*** Opening SUPPLIED DATA ***

-- pv_equiv track=rewrite | github.com/wbattistetti/Omnia | newBackend/api/api_openapi_proxy.py | _pathname_prefixes
-- ===== SOURCE A (Python) =====
-- def _pathname_prefixes(pathname: str) -> list[str]:
--     """Percorsi dal path completo fino ai segmenti padre (es. /api/v1/users → /api/v1/users, /api/v1, /api)."""
--     if not pathname or pathname == "/":
--         return []
--     parts = [p for p in pathname.split("/") if p]
--     if not parts:
--         return []
--     out: list[str] = []
--     for i in range(len(parts), 0, -1):
--         out.append("/" + "/".join(parts[:i]))
--     return out
-- ===== SOURCE B (Python) =====
-- def _pathname_prefixes(pathname: str) -> list[str]:
--     """Percorsi dal path completo fino ai segmenti padre (es. /api/v1/users → /api/v1/users, /api/v1, /api)."""
--     if not pathname or pathname == "/":
--         return []
--     acc: list[str] = []
--     cur = ""
--     for p in pathname.split("/"):
--         if p:
--             cur = cur + "/" + p
--             acc.append(cur)
--     acc.reverse()
--     return acc
-- ===== Notes on version B (the rewrite author's own statement) =====
-- stated objective: simpler
-- what changed: B replaces the index loop that re-slices parts[:i] and re-joins each prefix with a single forward pass that grows one accumulator string segment by segment (appending each prefix, then reversing), so no slicing or joining per index remains.
import Mathlib
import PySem

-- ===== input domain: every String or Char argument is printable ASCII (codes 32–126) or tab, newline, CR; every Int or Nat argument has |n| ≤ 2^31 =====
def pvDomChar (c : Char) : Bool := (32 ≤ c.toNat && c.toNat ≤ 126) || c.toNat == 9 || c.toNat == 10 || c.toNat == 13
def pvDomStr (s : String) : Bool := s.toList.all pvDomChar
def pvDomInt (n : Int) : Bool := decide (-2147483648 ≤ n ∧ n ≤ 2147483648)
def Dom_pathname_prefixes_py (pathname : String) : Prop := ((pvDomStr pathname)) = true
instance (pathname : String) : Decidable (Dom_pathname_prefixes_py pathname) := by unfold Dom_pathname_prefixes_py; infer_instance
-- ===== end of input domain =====

-- B builds each prefix by growing one accumulator string in a single forward pass (then reversing),
-- instead of A's index loop that re-slices parts[:i] and re-joins per index. Objective: simpler.

-- ===== PORT A =====
def pathname_prefixes_py (pathname : String) : List String :=
  if pathname = "" || pathname = "/" then []
  else
    let parts := (PySem.Chars.splitOn pathname.toList ['/']).filter (fun p => !p.isEmpty)
    if parts.isEmpty then []
    else
      (PySem.List.pyRange (parts.length : Int) 0 (-1)).foldl
        (fun out i =>
          out ++ [String.ofList ('/' :: PySem.Chars.join ['/'] (PySem.List.slice parts none (some i)))])
        []

-- ===== PORT B =====
def pathname_prefixes_py_alt (pathname : String) : List String :=
  if pathname = "" || pathname = "/" then []
  else
    let st := (PySem.Chars.splitOn pathname.toList ['/']).foldl
      (fun (st : List (List Char) × List Char) p =>
        if p.isEmpty then st
        else
          let cur := st.2 ++ '/' :: p
          (st.1 ++ [cur], cur))
      ([], [])
    (st.1.reverse).map String.ofList

-- ===== PRECONDITION & SPEC =====
def Spec_pathname_prefixes_py (pathname : String) (out : List String) : Prop := out = pathname_prefixes_py_alt pathname
instance (pathname : String) (out : List String) : Decidable (Spec_pathname_prefixes_py pathname out) := by unfold Spec_pathname_prefixes_py; infer_instance

-- ===== CLAIM (what is proved, stated in full; the proofs are below) =====
def Claim_equal_pathname_prefixes_py : Prop := ∀ (pathname : String), Dom_pathname_prefixes_py pathname → Spec_pathname_prefixes_py pathname (pathname_prefixes_py pathname)

-- ===== LEMMAS AND PROOFS =====

/-- The segment-wise prefix: each segment contributes '/' followed by itself. -/
def pvPref (qs : List (List Char)) : List Char := qs.flatMap (fun q => '/' :: q)

theorem pvPref_nil : pvPref [] = [] := rfl

theorem pvPref_cons (q : List Char) (qs : List (List Char)) :
    pvPref (q :: qs) = '/' :: q ++ pvPref qs := by simp [pvPref]

/-- For a nonempty segment list, '/' ++ join '/' qs is exactly pvPref qs. -/
theorem pvJoin_eq_pref (q : List Char) (qs : List (List Char)) :
    '/' :: PySem.Chars.join ['/'] (q :: qs) = pvPref (q :: qs) := by
  induction qs generalizing q with
  | nil => simp [pvPref, PySem.Chars.join_singleton]
  | cons r rs ih =>
      rw [PySem.Chars.join_cons_cons, pvPref_cons]
      have := ih r
      simp only [List.cons_append, List.append_assoc] at *
      simp [this]

/-- B's fold invariant: folding the step over segments appends the list of growing prefixes. -/
theorem pvFold_spec (ps : List (List Char)) :
    ∀ (acc : List (List Char)) (cur : List Char),
      ps.foldl
        (fun (st : List (List Char) × List Char) p =>
          let c := st.2 ++ '/' :: p; (st.1 ++ [c], c))
        (acc, cur)
      = (acc ++ (List.range ps.length).map (fun k => cur ++ pvPref (ps.take (k + 1))),
         cur ++ pvPref ps) := by
  induction ps with
  | nil => intro acc cur; simp [pvPref]
  | cons p ps ih =>
      intro acc cur
      simp only [List.foldl_cons]
      rw [ih]
      simp only [Prod.mk.injEq]
      refine ⟨?_, by simp [pvPref_cons]⟩
      rw [List.length_cons, List.range_succ_eq_map]
      simp [pvPref_cons, pvPref_nil, List.map_map, Function.comp_def]

theorem pathname_prefixes_eq (pathname : String) :
    pathname_prefixes_py pathname = pathname_prefixes_py_alt pathname := by
  unfold pathname_prefixes_py pathname_prefixes_py_alt
  by_cases hg : (pathname = "" || pathname = "/") = true
  · simp [hg]
  · simp only [hg, if_false, Bool.false_eq_true]
    set parts := (PySem.Chars.splitOn pathname.toList ['/']).filter (fun p => !p.isEmpty) with hparts
    -- B's fold skips empty segments, i.e. folds over `parts`
    have hB : (PySem.Chars.splitOn pathname.toList ['/']).foldl
        (fun (st : List (List Char) × List Char) p =>
          if p.isEmpty then st
          else let c := st.2 ++ '/' :: p; (st.1 ++ [c], c))
        ([], [])
      = parts.foldl
        (fun (st : List (List Char) × List Char) p =>
          let c := st.2 ++ '/' :: p; (st.1 ++ [c], c))
        ([], []) := by
      rw [hparts, List.foldl_filter]
      congr 1
      funext st q
      by_cases hq : q.isEmpty <;> simp [hq]
    rw [hB, pvFold_spec]
    by_cases hp : parts.isEmpty
    · simp [List.isEmpty_iff.mp hp]
    · simp only [hp, if_false, Bool.false_eq_true]
      -- A's loop is a reversed map over i = 1..n
      rw [PySem.List.foldl_append_singleton_eq_map
        (fun i => String.ofList ('/' :: PySem.Chars.join ['/'] (PySem.List.slice parts none (some i)))),
        PySem.List.pyRange_neg_one_eq_reverse, PySem.List.pyRange_one]
      rw [show (((parts.length : Int)) + 1 - (0 + 1)).toNat = parts.length from by omega]
      simp only [List.nil_append, List.map_reverse, List.map_map]
      congr 1
      apply List.map_congr_left
      intro k hk
      have hk' : k < parts.length := List.mem_range.mp hk
      simp only [Function.comp_apply]
      rw [show (0 : Int) + 1 + (k : Int) = ((k + 1 : Nat) : Int) by push_cast; ring,
        PySem.List.slice_to_natCast]
      obtain ⟨q, qs, hqqs⟩ : ∃ q qs, parts.take (k + 1) = q :: qs := by
        rcases parts with _ | ⟨q, qs⟩
        · simp at hk'
        · exact ⟨q, (qs.take k), by simp⟩
      rw [hqqs, ← pvJoin_eq_pref, ← hqqs]

-- ===== VERDICT (by name: the statement is the Claim_ definition above) =====
theorem pathname_prefixes_py_spec : Claim_equal_pathname_prefixes_py := by
  intro pathname _
  unfold Spec_pathname_prefixes_py
  exact pathname_prefixes_eq pathname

*** Closing SUPPLIED DATA ***

▶ [ACTION ITEM]
Report each line of the records that holds the word "input".

▶ [SOLUTION TO THIS TASK]
-- ===== input domain: every String or Char argument is printable ASCII (codes 32–126) or tab, newline, CR; every Int or Nat argument has |n| ≤ 2^31 =====
-- ===== end of input domain =====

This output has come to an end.